## GIVEN ENTRIES:
-- pv_equiv track=rewrite | github.com/miramira111/estate-tools | server.py | generate_case_number_for_date
-- ===== SOURCE A (Python) =====
-- def generate_case_number_for_date(category, year, inquiry_date, existing_customers):
--     """反響日ベースで案件番号を採番"""
--     prefix = {"sell": "S", "buy": "B", "investment": "R"}.get(category, "X")
--     year_short = str(year)[-2:] if year >= 2000 else str(year)
--
--     sorted_customers = sorted(
--         [c for c in existing_customers if c.get("inquiry_date")],
--         key=lambda c: c.get("inquiry_date") or ""
--     )
--
--     seq = 1
--     for c in sorted_customers:
--         c_date = c.get("inquiry_date") or ""
--         if c_date <= inquiry_date:
--             seq += 1
--         else:
--             break
--
--     return f"{prefix}{year_short}{seq:04d}"
-- ===== SOURCE B (Python) =====
-- def generate_case_number_for_date(category, year, inquiry_date, existing_customers):
--     """反響日ベースで案件番号を採番 — single counting pass, no sort."""
--     prefix = {"sell": "S", "buy": "B", "investment": "R"}.get(category, "X")
--     year_short = str(year)[-2:] if year >= 2000 else str(year)
--     seq = 1
--     for c in existing_customers:
--         d = c.get("inquiry_date")
--         if d and d <= inquiry_date:
--             seq += 1
--     return f"{prefix}{year_short}{seq:04d}"
-- ===== Notes on version B (the rewrite author's own statement) =====
-- stated objective: alternative
-- what changed: B drops the sort-then-break-loop entirely and counts, in one unsorted pass, the customers whose inquiry_date is non-empty and <= the target date.
import Mathlib
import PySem

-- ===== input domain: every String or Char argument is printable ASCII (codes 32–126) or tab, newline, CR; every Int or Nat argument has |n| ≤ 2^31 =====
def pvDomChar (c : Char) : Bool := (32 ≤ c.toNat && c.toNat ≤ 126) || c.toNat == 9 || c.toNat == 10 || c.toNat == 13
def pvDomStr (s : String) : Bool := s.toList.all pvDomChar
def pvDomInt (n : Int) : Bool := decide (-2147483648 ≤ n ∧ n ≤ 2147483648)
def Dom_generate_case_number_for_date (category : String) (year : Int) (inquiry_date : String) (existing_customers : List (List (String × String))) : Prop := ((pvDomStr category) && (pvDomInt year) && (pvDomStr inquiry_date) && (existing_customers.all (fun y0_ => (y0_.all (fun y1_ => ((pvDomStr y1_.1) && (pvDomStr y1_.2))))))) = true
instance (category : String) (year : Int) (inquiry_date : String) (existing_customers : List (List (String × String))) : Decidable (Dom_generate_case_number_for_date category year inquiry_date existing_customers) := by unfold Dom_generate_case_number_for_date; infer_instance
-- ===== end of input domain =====

-- B replaces A's sort + break-at-first-larger loop by one unsorted counting pass; return value proved equal on all inputs.

-- ===== PORT A =====
-- c.get("inquiry_date"): first-match lookup in the customer's association list
def pvGetInq (c : List (String × String)) : Option String :=
  (PySem.Dict.mk c).get? "inquiry_date"

-- the 'for c in sorted_customers: … else: break' loop, carrying seq
def pvSeqLoopA (inquiry_date : String) : List (List (String × String)) → Int → Int
  | [], seq => seq
  | c :: rest, seq =>
    let c_date := (pvGetInq c).getD ""
    if c_date ≤ inquiry_date then pvSeqLoopA inquiry_date rest (seq + 1) else seq

def generate_case_number_for_date (category : String) (year : Int) (inquiry_date : String) (existing_customers : List (List (String × String))) : String :=
  let prefix_ := (PySem.Dict.mk [("sell", "S"), ("buy", "B"), ("investment", "R")]).getD category "X"
  let year_short := if year ≥ 2000 then PySem.Str.slice (PySem.Int.toStr year) (some (-2)) none else PySem.Int.toStr year
  let sorted_customers := PySem.List.sorted
    (existing_customers.filter (fun c => (pvGetInq c).getD "" ≠ ""))
    (fun c => (pvGetInq c).getD "")
  let seq := pvSeqLoopA inquiry_date sorted_customers 1
  prefix_ ++ year_short ++ PySem.Str.zfill (PySem.Int.toStr seq) 4

-- ===== PORT B =====
def generate_case_number_for_date_alt (category : String) (year : Int) (inquiry_date : String) (existing_customers : List (List (String × String))) : String :=
  let prefix_ := (PySem.Dict.mk [("sell", "S"), ("buy", "B"), ("investment", "R")]).getD category "X"
  let year_short := if year ≥ 2000 then PySem.Str.slice (PySem.Int.toStr year) (some (-2)) none else PySem.Int.toStr year
  let seq : Int := existing_customers.foldl
    (fun seq c =>
      match pvGetInq c with
      | some d => if d ≠ "" ∧ d ≤ inquiry_date then seq + 1 else seq
      | none => seq) 1
  prefix_ ++ year_short ++ PySem.Str.zfill (PySem.Int.toStr seq) 4

-- ===== PRECONDITION & SPEC =====
def Spec_generate_case_number_for_date (category : String) (year : Int) (inquiry_date : String) (existing_customers : List (List (String × String))) (out : String) : Prop := out = generate_case_number_for_date_alt category year inquiry_date existing_customers
instance (category : String) (year : Int) (inquiry_date : String) (existing_customers : List (List (String × String))) (out : String) : Decidable (Spec_generate_case_number_for_date category year inquiry_date existing_customers out) := by unfold Spec_generate_case_number_for_date; infer_instance

-- ===== CLAIM (what is proved, stated in full; the proofs are below) =====
def Claim_equal_generate_case_number_for_date : Prop := ∀ (category : String) (year : Int) (inquiry_date : String) (existing_customers : List (List (String × String))), Dom_generate_case_number_for_date category year inquiry_date existing_customers → Spec_generate_case_number_for_date category year inquiry_date existing_customers (generate_case_number_for_date category year inquiry_date existing_customers)

-- ===== LEMMAS AND PROOFS =====

-- A's loop over a list whose keys are pairwise ≤-ordered counts the elements with key ≤ target.
theorem pvSeqLoopA_of_pairwise (inq : String) (l : List (List (String × String))) (s : Int)
    (h : l.Pairwise (fun a b => (pvGetInq a).getD "" ≤ (pvGetInq b).getD "")) :
    pvSeqLoopA inq l s = s + (l.countP (fun c => decide ((pvGetInq c).getD "" ≤ inq)) : Int) := by
  induction l generalizing s with
  | nil => simp [pvSeqLoopA]
  | cons c rest ih =>
    rcases List.pairwise_cons.mp h with ⟨hc, hrest⟩
    by_cases hle : (pvGetInq c).getD "" ≤ inq
    · rw [show pvSeqLoopA inq (c :: rest) s = pvSeqLoopA inq rest (s + 1) by
        simp [pvSeqLoopA, hle]]
      rw [ih (s + 1) hrest, List.countP_cons, decide_eq_true hle]
      simp
      omega
    · rw [show pvSeqLoopA inq (c :: rest) s = s by simp [pvSeqLoopA, hle]]
      have hz : rest.countP (fun c => decide ((pvGetInq c).getD "" ≤ inq)) = 0 := by
        rw [List.countP_eq_zero]
        intro b hb
        simp only [decide_eq_true_eq]
        intro hble
        exact hle (le_trans (hc b hb) hble)
      rw [List.countP_cons, hz, decide_eq_false hle]
      simp

-- B's fold is 1 + the count of customers with non-empty inquiry_date ≤ target.
theorem pvFoldB_eq_count (inq : String) (l : List (List (String × String))) (s : Int) :
    l.foldl (fun seq c =>
      match pvGetInq c with
      | some d => if d ≠ "" ∧ d ≤ inq then seq + 1 else seq
      | none => seq) s
    = s + (l.countP (fun c => decide ((pvGetInq c).getD "" ≠ "" ∧ (pvGetInq c).getD "" ≤ inq)) : Int) := by
  induction l generalizing s with
  | nil => simp
  | cons c rest ih =>
    rw [List.foldl_cons, ih, List.countP_cons]
    cases hg : pvGetInq c with
    | none =>
      simp only [Option.getD_none, decide_eq_true_eq]
      rw [if_neg (by simp)]
      simp
    | some d =>
      simp only [Option.getD_some, decide_eq_true_eq]
      by_cases hd : d ≠ "" ∧ d ≤ inq
      · rw [if_pos hd, if_pos hd]
        simp
        omega
      · rw [if_neg hd, if_neg hd]
        simp

-- the two sequence numbers coincide
theorem pvSeq_eq (inq : String) (xs : List (List (String × String))) :
    pvSeqLoopA inq (PySem.List.sorted
      (xs.filter (fun c => (pvGetInq c).getD "" ≠ ""))
      (fun c => (pvGetInq c).getD "")) 1
    = xs.foldl (fun seq c =>
      match pvGetInq c with
      | some d => if d ≠ "" ∧ d ≤ inq then seq + 1 else seq
      | none => seq) 1 := by
  rw [pvSeqLoopA_of_pairwise inq _ 1
    (PySem.List.sorted_pairwise _ (fun c => (pvGetInq c).getD ""))]
  rw [pvFoldB_eq_count]
  congr 1
  rw [(PySem.List.sorted_perm (xs.filter (fun c => (pvGetInq c).getD "" ≠ ""))
        (fun c => (pvGetInq c).getD "") false).countP_eq]
  rw [List.countP_filter]
  exact_mod_cast congrArg Nat.cast (List.countP_congr (fun c _ => by
    by_cases h1 : (pvGetInq c).getD "" ≠ "" <;> by_cases h2 : (pvGetInq c).getD "" ≤ inq <;>
      simp [h1, h2]))

-- ===== VERDICT (by name: the statement is the Claim_ definition above) =====
theorem generate_case_number_for_date_spec : Claim_equal_generate_case_number_for_date := by
  intro category year inquiry_date existing_customers _
  unfold Spec_generate_case_number_for_date
  simp only [generate_case_number_for_date, generate_case_number_for_date_alt]
  rw [pvSeq_eq]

## TASK REQUIREMENTS:
Copy out each line from the preceding entries that mentions the word "only".

## WRITTEN REPLY:
        simp only [decide_eq_true_eq]
      simp only [Option.getD_none, decide_eq_true_eq]
      simp only [Option.getD_some, decide_eq_true_eq]
  simp only [generate_case_number_for_date, generate_case_number_for_date_alt]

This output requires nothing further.